- **Work required**: Output exactly the lines below, starting with the line that has "exact_mod_cast Nat.div_lt_self h1 h2" and going on through the line that has "by_cases hz : r = 0", both included, and no other lines.

- **Data for the task**:
-- pv_equiv track=rewrite | github.com/MrMinderbinder/e-Calculator | e_calc.py | taylor
-- ===== SOURCE A (Python) =====
-- def taylor(digits):
--     term = 10 ** (int(digits) + 10)
--     k = 2
--     e = k * term
--
--     while term:
--         term //= k
--         e += term
--         k += 1
--
--     return e
-- ===== SOURCE B (Python) =====
-- def taylor(digits):
--     # two staged passes: extract the factorial-base digits of T (r, d = divmod(r, k)),
--     # then add up d * w with the weight recurrence w -> w*k + 1; equal to A because
--     # the weight of the digit at position k is 1 + k*(1 + (k+1)*(...)) = sum of the
--     # reciprocals of the partial factorials, so sum(d*w) telescopes to A's quotient sum.
--     T = 10 ** (int(digits) + 10)
--     digs = []
--     r, k = T, 2
--     while r:
--         r, d = divmod(r, k)
--         digs.append(d)
--         k += 1
--     e, w = 2 * T, 0
--     for j, d in enumerate(digs):
--         e += d * w
--         w = w * (j + 2) + 1
--     return e
-- ===== Notes on version B (the rewrite author's own statement) =====
-- stated objective: alternative
-- what changed: B runs two staged passes -- first extracting the factorial-base digit list of the scaled numerator T via divmod, then folding a remainder-weighted sum (e += d*w with the weight recurrence w = w*k + 1) over that list -- instead of A's single loop that keeps dividing a running quotient and adding it; Pre_ excludes digits < -10, where Python's 10**(digits+10) is a float so A returns a float, not an int.
-- outside the precondition, e.g. on taylor(-11): A returns 0.2, B returns 0.2
import Mathlib
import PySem

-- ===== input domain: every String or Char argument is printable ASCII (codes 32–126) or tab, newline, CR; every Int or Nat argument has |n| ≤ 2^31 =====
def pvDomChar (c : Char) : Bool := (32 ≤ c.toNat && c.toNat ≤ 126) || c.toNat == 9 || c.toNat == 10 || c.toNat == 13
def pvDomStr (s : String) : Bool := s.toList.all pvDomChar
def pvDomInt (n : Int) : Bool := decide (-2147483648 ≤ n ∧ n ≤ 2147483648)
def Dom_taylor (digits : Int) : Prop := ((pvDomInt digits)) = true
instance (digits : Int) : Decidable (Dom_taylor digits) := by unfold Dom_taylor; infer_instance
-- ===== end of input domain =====

-- B extracts the factorial-base digits of T in one pass and then folds a weighted sum
-- (e += d*w, w = w*k + 1) over that digit list, instead of A's single loop that
-- accumulates the running quotient; objective: alternative.


-- ===== PORT A =====
-- while term: term //= k; e += term; k += 1  — the fuel parameter only makes the loop
-- total; term.toNat + 1 is ample fuel since term strictly decreases while nonzero.
def taylorLoopA (fuel : Nat) (term e k : Int) : Int :=
  match fuel with
  | 0 => e
  | fuel + 1 =>
    if term ≠ 0 then
      let term' := PySem.Int.floordiv term k
      taylorLoopA fuel term' (e + term') (k + 1)
    else e

def taylor (digits : Int) : Int :=
  let term : Int := (10 : Int) ^ (digits + 10).toNat
  let k : Int := 2
  let e : Int := k * term
  taylorLoopA (term.toNat + 1) term e k

-- ===== PORT B =====
-- first pass: while r: r, d = divmod(r, k); digs.append(d); k += 1  (fuel: totality only)
def digitList (fuel : Nat) (r k : Int) : List Int :=
  match fuel with
  | 0 => []
  | fuel + 1 =>
    if r ≠ 0 then PySem.Int.mod r k :: digitList fuel (PySem.Int.floordiv r k) (k + 1)
    else []

-- second pass: for j, d in enumerate(digs): e += d*w; w = w*(j+2) + 1  (k = j + 2)
def sumWeighted : List Int → Int → Int → Int → Int
  | [], e, _, _ => e
  | d :: ds, e, w, k => sumWeighted ds (e + d * w) (w * k + 1) (k + 1)

def taylor_alt (digits : Int) : Int :=
  let T : Int := (10 : Int) ^ (digits + 10).toNat
  let digs := digitList (T.toNat + 1) T 2
  sumWeighted digs (2 * T) 0 2

-- ===== PRECONDITION & SPEC =====
-- Pre_ excludes digits < -10: there Python's 10**(digits+10) is a float, so A (and B
-- alike) return a float such as 0.2, not a value of the declared Int type.
def Pre_taylor (digits : Int) : Prop := -10 ≤ digits
instance (digits : Int) : Decidable (Pre_taylor digits) := by unfold Pre_taylor; infer_instance
def pvWitness_taylor : Int := 3

def Spec_taylor (digits : Int) (out : Int) : Prop := out = taylor_alt digits
instance (digits : Int) (out : Int) : Decidable (Spec_taylor digits out) := by unfold Spec_taylor; infer_instance

-- ===== CLAIM =====
def Claim_equal_taylor : Prop := ∀ (digits : Int), Dom_taylor digits → Pre_taylor digits → Spec_taylor digits (taylor digits)

-- ===== LEMMAS AND PROOFS =====

lemma ediv_lt_self_of (q k : Int) (hq : 0 < q) (hk : 2 ≤ k) : q / k < q := by
  have hk0 : (0:Int) ≤ k := by omega
  rcases Int.eq_ofNat_of_zero_le hq.le with ⟨qn, rfl⟩
  rcases Int.eq_ofNat_of_zero_le hk0 with ⟨kn, rfl⟩
  rw [← Int.natCast_div]
  have h1 : 0 < qn := by exact_mod_cast hq
  have h2 : 1 < kn := by exact_mod_cast (show (1:Int) < (kn:Int) by omega)
  exact_mod_cast Nat.div_lt_self h1 h2

-- Transfer invariant: folding the weighted sum over the digit stream of r starting from
-- (e, w, k) computes what A's quotient loop computes from (r, e + w*r, k).
lemma sumWeighted_digitList : ∀ (n : Nat) (r e w k : Int),
    0 ≤ r → 2 ≤ k → r.toNat < n →
    sumWeighted (digitList n r k) e w k = taylorLoopA n r (e + w * r) k := by
  intro n
  induction n with
  | zero => intro r e w k _ _ h; omega
  | succ n ih =>
    intro r e w k hr hk hfuel
    by_cases hz : r = 0
    · simp [digitList, sumWeighted, taylorLoopA, hz]
    · have hrpos : 0 < r := lt_of_le_of_ne hr (Ne.symm hz)
      have hfl : PySem.Int.floordiv r k = r / k :=
        PySem.Int.floordiv_eq_ediv_of_pos (by omega)
      have hr' : 0 ≤ r / k := Int.ediv_nonneg hr (by omega)
      have hlt : r / k < r := ediv_lt_self_of r k hrpos hk
      have hid : PySem.Int.floordiv r k * k + PySem.Int.mod r k = r :=
        PySem.Int.floordiv_mul_add_mod r k
      have hacc : e + PySem.Int.mod r k * w + (w * k + 1) * (r / k)
          = e + w * r + r / k := by
        rw [hfl] at hid; linear_combination w * hid
      have hstep := ih (r / k) (e + PySem.Int.mod r k * w) (w * k + 1) (k + 1)
        hr' (by omega) (by omega)
      have hB : digitList (n + 1) r k
          = PySem.Int.mod r k :: digitList n (r / k) (k + 1) := by
        simp [digitList, hz, hfl]
      have hA : taylorLoopA (n + 1) r (e + w * r) k
          = taylorLoopA n (r / k) (e + w * r + r / k) (k + 1) := by
        simp only [taylorLoopA, if_pos hz, hfl]
      rw [hB, hA]
      show sumWeighted (digitList n (r / k) (k + 1)) (e + PySem.Int.mod r k * w) (w * k + 1) (k + 1)
          = taylorLoopA n (r / k) (e + w * r + r / k) (k + 1)
      rw [hstep, hacc]

-- ===== VERDICT =====
theorem taylor_spec : Claim_equal_taylor := by
  intro digits _ _
  unfold Spec_taylor taylor taylor_alt
  have hT : (0:Int) < (10 : Int) ^ (digits + 10).toNat := by positivity
  generalize hTe : (10 : Int) ^ (digits + 10).toNat = T at *
  show taylorLoopA (T.toNat + 1) T (2 * T) 2 = sumWeighted (digitList (T.toNat + 1) T 2) (2 * T) 0 2
  have := sumWeighted_digitList (T.toNat + 1) T (2 * T) 0 2 (by omega) (by omega) (by omega)
  rw [this]
  ring_nf
-- pv_equiv track=rewrite | github.com/jamez-eh/PanPredic | data_shape.py | eval_vectors
-- ===== SOURCE A (Python) =====
-- def eval_vectors(gen_pan, pan_genome):
--     '''
--
--     :param gen_pan: a dictorary in form {genome: [region, ....], genome:  .........}
--     :param pan_genome: a list of all pangenome regions
--     :return: vector_dict: a dictionary of genomes with assoc bitmap vector of presence or abscence of a pangenome region
--     '''
--
--     vector_dict = {}
--
--     for genome in gen_pan:
--
--         vector_dict[genome] = []
--
--         for pan in pan_genome:
--
--             if pan in gen_pan[genome]:
--                 vector_dict[genome].append(1)
--             else:
--                 vector_dict[genome].append(0)
--
--     return vector_dict
-- ===== SOURCE B (Python) =====
-- def eval_vectors(gen_pan, pan_genome):
--     # Inverted index: pangenome region -> list of positions it occupies.
--     index = {}
--     for i, region in enumerate(pan_genome):
--         index.setdefault(region, []).append(i)
--     n = len(pan_genome)
--     vector_dict = {}
--     for genome, regions in gen_pan.items():
--         vec = [0] * n
--         for r in regions:
--             for p in index.get(r, []):
--                 vec[p] = 1
--         vector_dict[genome] = vec
--     return vector_dict
-- ===== Notes on version B (the rewrite author's own statement) =====
-- stated objective: faster
-- what changed: Replaces the per-genome membership scan over pan_genome with a precomputed inverted index (region -> positions) and scatter-writes of 1s into a zero vector per genome.
import Mathlib
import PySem

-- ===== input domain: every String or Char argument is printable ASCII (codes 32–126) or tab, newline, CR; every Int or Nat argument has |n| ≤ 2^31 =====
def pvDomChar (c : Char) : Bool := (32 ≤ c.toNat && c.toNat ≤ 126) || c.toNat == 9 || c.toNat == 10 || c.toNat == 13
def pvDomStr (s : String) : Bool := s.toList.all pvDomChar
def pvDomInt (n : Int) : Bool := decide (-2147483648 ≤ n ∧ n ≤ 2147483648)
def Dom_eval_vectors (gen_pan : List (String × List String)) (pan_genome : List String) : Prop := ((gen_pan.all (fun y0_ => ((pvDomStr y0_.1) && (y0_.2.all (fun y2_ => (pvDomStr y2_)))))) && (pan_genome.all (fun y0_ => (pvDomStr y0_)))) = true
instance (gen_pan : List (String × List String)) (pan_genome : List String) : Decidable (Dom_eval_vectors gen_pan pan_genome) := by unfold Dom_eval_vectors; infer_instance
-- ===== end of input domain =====

-- B replaces A's per-genome membership scan over pan_genome by a precomputed inverted
-- index (region -> positions) and scatter-writes of 1s into a per-genome zero vector.

-- ===== PORT A =====
-- gen_pan is a Python dict: the assoc list is converted with Dict.ofList; 'for genome in gen_pan'
-- iterates its keys; 'gen_pan[genome]' is ported as getD [] (the key is always present, so exact).
def eval_vectors (gen_pan : List (String × List String)) (pan_genome : List String) : List (String × List Int) :=
  let gp := PySem.Dict.ofList gen_pan
  ((gp.keys).foldl (fun vector_dict genome =>
      vector_dict.insert genome
        (pan_genome.foldl (fun acc pan =>
            acc ++ [if (gp.getD genome []).contains pan then (1 : Int) else 0]) []))
    PySem.Dict.empty).items

-- ===== PORT B =====
-- 'index.setdefault(region, []).append(i)' is Dict.modify region [] (· ++ [i]);
-- 'vec[p] = 1' is PySem.List.pySetD (every stored position is a valid index, so exact).
def eval_vectors_alt (gen_pan : List (String × List String)) (pan_genome : List String) : List (String × List Int) :=
  let index := (PySem.List.enumerate pan_genome 0).foldl
      (fun d p => d.modify p.2 [] (· ++ [p.1])) PySem.Dict.empty
  let n := pan_genome.length
  (((PySem.Dict.ofList gen_pan).items).foldl (fun vector_dict gr =>
      vector_dict.insert gr.1
        (gr.2.foldl (fun vec r =>
            (index.getD r []).foldl (fun vec p => PySem.List.pySetD vec p 1) vec)
          (List.replicate n (0 : Int))))
    PySem.Dict.empty).items

-- ===== PRECONDITION & SPEC =====
def Spec_eval_vectors (gen_pan : List (String × List String)) (pan_genome : List String) (out : List (String × List Int)) : Prop := out = eval_vectors_alt gen_pan pan_genome
instance (gen_pan : List (String × List String)) (pan_genome : List String) (out : List (String × List Int)) : Decidable (Spec_eval_vectors gen_pan pan_genome out) := by unfold Spec_eval_vectors; infer_instance

-- ===== CLAIM (what is proved, stated in full; the proofs are below) =====
def Claim_equal_eval_vectors : Prop := ∀ (gen_pan : List (String × List String)) (pan_genome : List String), Dom_eval_vectors gen_pan pan_genome → Spec_eval_vectors gen_pan pan_genome (eval_vectors gen_pan pan_genome)

-- ===== LEMMAS AND PROOFS =====

-- the positions of region r in pan_genome (what B's inverted index stores at key r)
def pvPos (pan_genome : List String) (r : String) : List Int :=
  (((PySem.List.enumerate pan_genome 0).map (fun p => (p.2, p.1))).filter (fun p => p.1 == r)).map (·.2)

lemma index_getD (pan_genome : List String) (r : String) :
    ((PySem.List.enumerate pan_genome 0).foldl
        (fun d p => d.modify p.2 [] (· ++ [p.1])) PySem.Dict.empty).getD r []
      = pvPos pan_genome r := by
  have h := List.foldl_map (f := fun q : Int × String => (q.2, q.1))
      (g := fun (d : PySem.Dict String (List Int)) (p : String × Int) => d.modify p.1 [] (· ++ [p.2]))
      (l := PySem.List.enumerate pan_genome 0) (init := PySem.Dict.empty)
  simp only at h
  rw [← h, PySem.Dict.getD_foldl_modify_append]
  simp [pvPos]

lemma mem_pvPos (pan_genome : List String) (r : String) (j : Nat) (hj : j < pan_genome.length) :
    ((j : Int) ∈ pvPos pan_genome r) ↔ pan_genome[j] = r := by
  simp [pvPos, List.mem_map, List.mem_filter, PySem.List.mem_enumerate_iff]
  constructor
  · rintro ⟨_, h⟩; exact h
  · intro h; exact ⟨hj, h⟩

lemma pvPos_nonneg (pan_genome : List String) (r : String) :
    ∀ p ∈ pvPos pan_genome r, 0 ≤ p := by
  simp only [pvPos, List.mem_map, List.mem_filter, PySem.List.mem_enumerate_iff]
  rintro p ⟨q, ⟨⟨s, ⟨k, hk, rfl⟩, rfl⟩, -⟩, rfl⟩
  positivity

lemma setfold_length (ps : List Int) (v : List Int) :
    (ps.foldl (fun v p => PySem.List.pySetD v p 1) v).length = v.length := by
  induction ps generalizing v with
  | nil => rfl
  | cons p ps ih => simp [List.foldl_cons, ih, PySem.List.length_pySetD]

lemma setfold_getElem? (ps : List Int) (hps : ∀ p ∈ ps, 0 ≤ p) (v : List Int) (j : Nat) :
    (ps.foldl (fun v p => PySem.List.pySetD v p 1) v)[j]?
      = if (j : Int) ∈ ps ∧ j < v.length then some 1 else v[j]? := by
  induction ps generalizing v with
  | nil => simp
  | cons p ps ih =>
    have hp : 0 ≤ p := hps p (by simp)
    rw [List.foldl_cons, ih (fun q hq => hps q (by simp [hq]))]
    rw [PySem.List.pySetD_of_nonneg (h := hp)]
    simp only [List.length_set, List.getElem?_set, List.mem_cons]
    by_cases hj : (j : Int) = p
    · have : p.toNat = j := by omega
      by_cases hlt : j < v.length <;> simp_all
    · have hne : p.toNat ≠ j := by omega
      by_cases h2 : (j : Int) ∈ ps
      · simp [hj, h2, hne]
      · simp [hj, h2, hne]

lemma vecfold_getElem? (pg : List String) (regs : List String) (v : List Int) (j : Nat) :
    (regs.foldl (fun vec r => (pvPos pg r).foldl (fun vec p => PySem.List.pySetD vec p 1) vec) v)[j]?
      = if (∃ r ∈ regs, (j : Int) ∈ pvPos pg r) ∧ j < v.length then some 1 else v[j]? := by
  induction regs generalizing v with
  | nil => simp
  | cons r regs ih =>
    rw [List.foldl_cons, ih, setfold_length, setfold_getElem? _ (pvPos_nonneg pg r)]
    by_cases hl : j < v.length
    · by_cases h1 : (j : Int) ∈ pvPos pg r
      · simp [hl, h1]
      · by_cases h2 : ∃ r' ∈ regs, (j : Int) ∈ pvPos pg r'
        · simp [hl, h1, h2]
        · simp [hl, h1, h2]
    · simp [hl]

lemma vec_eq (pan_genome : List String) (regs : List String) :
    regs.foldl (fun vec r =>
        (pvPos pan_genome r).foldl (fun vec p => PySem.List.pySetD vec p 1) vec)
      (List.replicate pan_genome.length (0 : Int))
    = pan_genome.map (fun pan => if regs.contains pan then (1 : Int) else 0) := by
  apply List.ext_getElem?
  intro j
  rw [vecfold_getElem?, List.getElem?_map]
  by_cases hj : j < pan_genome.length
  · have hmem : (∃ r ∈ regs, (j : Int) ∈ pvPos pan_genome r) ↔ pan_genome[j] ∈ regs := by
      constructor
      · rintro ⟨r, hr, hp⟩; rw [(mem_pvPos pan_genome r j hj).mp hp]; exact hr
      · intro h; exact ⟨pan_genome[j], h, (mem_pvPos _ _ j hj).mpr rfl⟩
    rw [List.getElem?_eq_getElem hj]
    by_cases hin : pan_genome[j] ∈ regs
    · simp [hmem, hj, hin]
    · simp [hmem, hj, hin]
  · simp [hj]

-- ===== VERDICT (by name: the statement is the Claim_ definition above) =====
theorem eval_vectors_spec : Claim_equal_eval_vectors := by
  intro gen_pan pan_genome _
  unfold Spec_eval_vectors eval_vectors eval_vectors_alt
  simp only [index_getD]
  rw [PySem.Dict.items_eq_map_keys (PySem.Dict.ofList gen_pan) (PySem.Dict.nodup_keys_ofList gen_pan) ([] : List String)]
  rw [List.foldl_map]
  refine congrArg PySem.Dict.items (PySem.List.foldl_congr_mem _ _ _ _ ?_)
  intro vd g _
  rw [vec_eq, PySem.List.foldl_append_singleton_eq_map]
  simp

- **Solution for this exercise**:
  exact_mod_cast Nat.div_lt_self h1 h2

-- Transfer invariant: folding the weighted sum over the digit stream of r starting from
-- (e, w, k) computes what A's quotient loop computes from (r, e + w*r, k).
lemma sumWeighted_digitList : ∀ (n : Nat) (r e w k : Int),
    0 ≤ r → 2 ≤ k → r.toNat < n →
    sumWeighted (digitList n r k) e w k = taylorLoopA n r (e + w * r) k := by
  intro n
  induction n with
  | zero => intro r e w k _ _ h; omega
  | succ n ih =>
    intro r e w k hr hk hfuel
    by_cases hz : r = 0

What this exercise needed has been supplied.